What to produce — Exactly the lines from the top of the records below through the one containing "sorted_input_dict[value] = i" must be set down, with no line added or dropped.

Collected data
--- START ---
-- pv_equiv track=rewrite | github.com/MichaelKhaykin/pl-ucb-cs61b | questions/Q2/server.py | calculate_k
-- ===== SOURCE A (Python) =====
-- def calculate_k(input_list):
--     sorted_input_dict = dict()
--     for i, value in enumerate(sorted(input_list)):
--         sorted_input_dict[value] = i
--     max_k = 0
--     for i in range(len(input_list)):
--         max_k = max(max_k, abs(i - sorted_input_dict[input_list[i]]))
--     return max_k
-- ===== SOURCE B (Python) =====
-- def calculate_k(input_list):
--     m = 0
--     for i, v in enumerate(input_list):
--         rank = sum(1 for x in input_list if x <= v) - 1
--         m = max(m, abs(i - rank))
--     return m
-- ===== Notes on version B (the rewrite author's own statement) =====
-- stated objective: alternative
-- what changed: Replaces sort + last-index dict with a direct counting rule: each element's sorted position is (number of elements <= it) - 1, computed by a plain scan per element; no sorting, no dict.
import Mathlib
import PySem

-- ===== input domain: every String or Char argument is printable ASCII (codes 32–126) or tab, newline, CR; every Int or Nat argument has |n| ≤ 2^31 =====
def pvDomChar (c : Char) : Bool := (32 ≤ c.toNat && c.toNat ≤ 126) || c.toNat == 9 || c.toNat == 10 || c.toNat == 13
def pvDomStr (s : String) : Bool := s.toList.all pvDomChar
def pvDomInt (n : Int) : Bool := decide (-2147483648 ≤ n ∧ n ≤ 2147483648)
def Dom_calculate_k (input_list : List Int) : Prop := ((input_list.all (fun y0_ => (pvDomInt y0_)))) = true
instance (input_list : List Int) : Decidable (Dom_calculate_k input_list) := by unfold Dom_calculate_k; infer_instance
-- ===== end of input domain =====

-- B replaces A's sort + last-index dict by a per-element count of elements ≤ it (alternative decomposition, not faster).

-- ===== PORT A =====
-- d[input_list[i]] always succeeds (the key is in the dict, built from a permutation of input_list),
-- so getD … 0 is exact here; likewise input_list[i] is always in range, so pyGetD … 0 is exact.
def calculate_k (input_list : List Int) : Int :=
  let sorted_input_dict :=
    (PySem.List.enumerate (PySem.List.sorted input_list (fun x => x) false) 0).foldl
      (fun d p => d.insert p.2 p.1) (PySem.Dict.empty : PySem.Dict Int Int)
  (PySem.List.pyRange 0 (PySem.List.len input_list) 1).foldl
    (fun max_k i => max max_k |i - sorted_input_dict.getD (PySem.List.pyGetD input_list i 0) 0|) 0

-- ===== PORT B =====
def calculate_k_alt (input_list : List Int) : Int :=
  (PySem.List.enumerate input_list 0).foldl
    (fun m p =>
      let rank := (input_list.map (fun x => if x ≤ p.2 then (1 : Int) else 0)).sum - 1
      max m |p.1 - rank|) 0

-- ===== PRECONDITION & SPEC =====
def Spec_calculate_k (input_list : List Int) (out : Int) : Prop := out = calculate_k_alt input_list
instance (input_list : List Int) (out : Int) : Decidable (Spec_calculate_k input_list out) := by unfold Spec_calculate_k; infer_instance

-- ===== CLAIM (what is proved, stated in full; the proofs are below) =====
def Claim_equal_calculate_k : Prop := ∀ (input_list : List Int), Dom_calculate_k input_list → Spec_calculate_k input_list (calculate_k input_list)

-- ===== LEMMAS AND PROOFS =====

-- the enumerate-insert loop never touches a key not in s
lemma dict_loop_not_mem (s : List Int) (k : Int) (d0 : PySem.Dict Int Int) (v : Int)
    (hv : v ∉ s) :
    ((PySem.List.enumerate s k).foldl (fun d p => d.insert p.2 p.1) d0).getD v 0
      = d0.getD v 0 := by
  induction s generalizing k d0 with
  | nil => simp [PySem.List.enumerate_nil]
  | cons a t ih =>
    simp only [PySem.List.enumerate_cons, List.foldl_cons]
    rw [ih _ _ (fun h => hv (List.mem_cons_of_mem _ h)),
        PySem.Dict.getD_insert]
    have hne : v ≠ a := fun h => hv (by rw [h]; exact List.mem_cons_self)
    simp [hne]

-- in a ≤-sorted list s, the last-write-wins dict maps v to k + (#elements ≤ v) - 1
lemma dict_loop_lookup (s : List Int) (k : Int) (d0 : PySem.Dict Int Int) (v : Int)
    (hs : s.Pairwise (fun a b => a ≤ b)) (hv : v ∈ s) :
    ((PySem.List.enumerate s k).foldl (fun d p => d.insert p.2 p.1) d0).getD v 0
      = k + (s.countP (fun x => decide (x ≤ v)) : Int) - 1 := by
  induction s generalizing k d0 with
  | nil => cases hv
  | cons a t ih =>
    simp only [PySem.List.enumerate_cons, List.foldl_cons]
    rcases List.pairwise_cons.mp hs with ⟨hle, ht⟩
    by_cases hvt : v ∈ t
    · rw [ih _ _ ht hvt]
      have : a ≤ v := hle v hvt
      simp only [List.countP_cons, this, decide_true]
      push_cast
      ring
    · have hva : v = a := by
        rcases List.mem_cons.mp hv with h | h
        · exact h
        · exact absurd h hvt
      subst hva
      rw [dict_loop_not_mem t (k + 1) _ v hvt, PySem.Dict.getD_insert]
      have hcz : t.countP (fun x => decide (x ≤ v)) = 0 := by
        rw [List.countP_eq_zero]
        intro x hx
        have h1 : v ≤ x := hle x hx
        have h2 : x ≠ v := by
          intro h
          rw [← h] at hvt
          exact hvt hx
        simp
        omega
      simp [hcz]

lemma count_le_eq_sum (xs : List Int) (v : Int) :
    ((xs.map (fun x => if x ≤ v then (1 : Int) else 0)).sum)
      = (xs.countP (fun x => decide (x ≤ v)) : Int) := by
  induction xs with
  | nil => simp
  | cons a t ih =>
    simp only [List.map_cons, List.sum_cons, List.countP_cons, ih]
    by_cases h : a ≤ v <;> simp [h, Int.add_comm]

-- ===== VERDICT (by name: the statement is the Claim_ definition above) =====
theorem calculate_k_spec : Claim_equal_calculate_k := by
  intro xs _
  unfold Spec_calculate_k calculate_k calculate_k_alt
  conv_rhs => rw [PySem.List.enumerate_eq_map_pyRange (d := (0 : Int)), List.foldl_map]
  simp only [PySem.List.len_eq]
  apply PySem.List.foldl_congr_mem
  intro m i hi
  rcases (PySem.List.mem_pyRange_one).mp hi with ⟨h0, hlt⟩
  have hmem : PySem.List.pyGetD xs i 0 ∈ xs := by
    rw [PySem.List.pyGetD_eq_getElem xs 0 h0 (by simpa using hlt)]
    exact List.getElem_mem _
  have hsorted : (PySem.List.sorted xs (fun x => x) false).Pairwise (fun a b => a ≤ b) := by
    simpa using PySem.List.sorted_pairwise xs (fun x => x)
  have hmem' : PySem.List.pyGetD xs i 0 ∈ PySem.List.sorted xs (fun x => x) false :=
    (PySem.List.mem_sorted xs (fun x => x) false _).mpr hmem
  rw [dict_loop_lookup _ 0 _ _ hsorted hmem', count_le_eq_sum,
      (PySem.List.sorted_perm xs (fun x => x) false).countP_eq, zero_add]
def find_blizzard_positions (blizzard_positions : List (Int × Int × String)) (row_end : Int) (col_end : Int) : List (Int × List (Int × Int)) :=
  let st := (PySem.List.pyRange 0 (col_end * row_end * 3) 1).foldl
    (fun (st : PySem.Dict Int (PySem.Set (Int × Int)) × List (Int × Int × String)) time =>
      let inner := (PySem.List.pyRange 0 ((st.2.length : Int)) 1).foldl
        (fun (st2 : List (Int × Int × String) × PySem.Set (Int × Int)) i =>
          let p := pvStepA row_end col_end (PySem.List.pyGetD st2.1 i (0, 0, ""))
          (st2.1.set i.toNat p, PySem.Set.add st2.2 (p.1, p.2.1)))
        (st.2, PySem.Set.empty)
      (PySem.Dict.insert st.1 time inner.2, inner.1))
    (PySem.Dict.empty, blizzard_positions)
  st.1.items

-- ===== PORT B =====
-- the four specialized inner loops of B ('col = 1 if col + 1 > col_end else col + 1; occupied_at[t].add(...)', etc.)
def pvRunGT (col_end row : Int) : Int → List (PySem.Set (Int × Int)) → List (PySem.Set (Int × Int))
  | _, [] => []
  | col, b :: bs =>
      let col := if col + 1 > col_end then 1 else col + 1
      PySem.Set.add b (row, col) :: pvRunGT col_end row col bs

def pvRunLT (col_end row : Int) : Int → List (PySem.Set (Int × Int)) → List (PySem.Set (Int × Int))
  | _, [] => []
  | col, b :: bs =>
      let col := if col - 1 < 1 then col_end else col - 1
      PySem.Set.add b (row, col) :: pvRunLT col_end row col bs

def pvRunUP (row_end col : Int) : Int → List (PySem.Set (Int × Int)) → List (PySem.Set (Int × Int))
  | _, [] => []
  | row, b :: bs =>
      let row := if row - 1 < 1 then row_end else row - 1
      PySem.Set.add b (row, col) :: pvRunUP row_end col row bs

def pvRunDN (row_end col : Int) : Int → List (PySem.Set (Int × Int)) → List (PySem.Set (Int × Int))
  | _, [] => []
  | row, b :: bs =>
      let row := if row + 1 > row_end then 1 else row + 1
      PySem.Set.add b (row, col) :: pvRunDN row_end col row bs

def pvRunID (pos : Int × Int) (bs : List (PySem.Set (Int × Int))) : List (PySem.Set (Int × Int)) :=
  bs.map (fun b => PySem.Set.add b pos)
--- END ---
Response for this exercise —
-- pv_equiv track=rewrite | github.com/MichaelKhaykin/pl-ucb-cs61b | questions/Q2/server.py | calculate_k
-- ===== SOURCE A (Python) =====
-- def calculate_k(input_list):
--     sorted_input_dict = dict()
--     for i, value in enumerate(sorted(input_list)):
--         sorted_input_dict[value] = i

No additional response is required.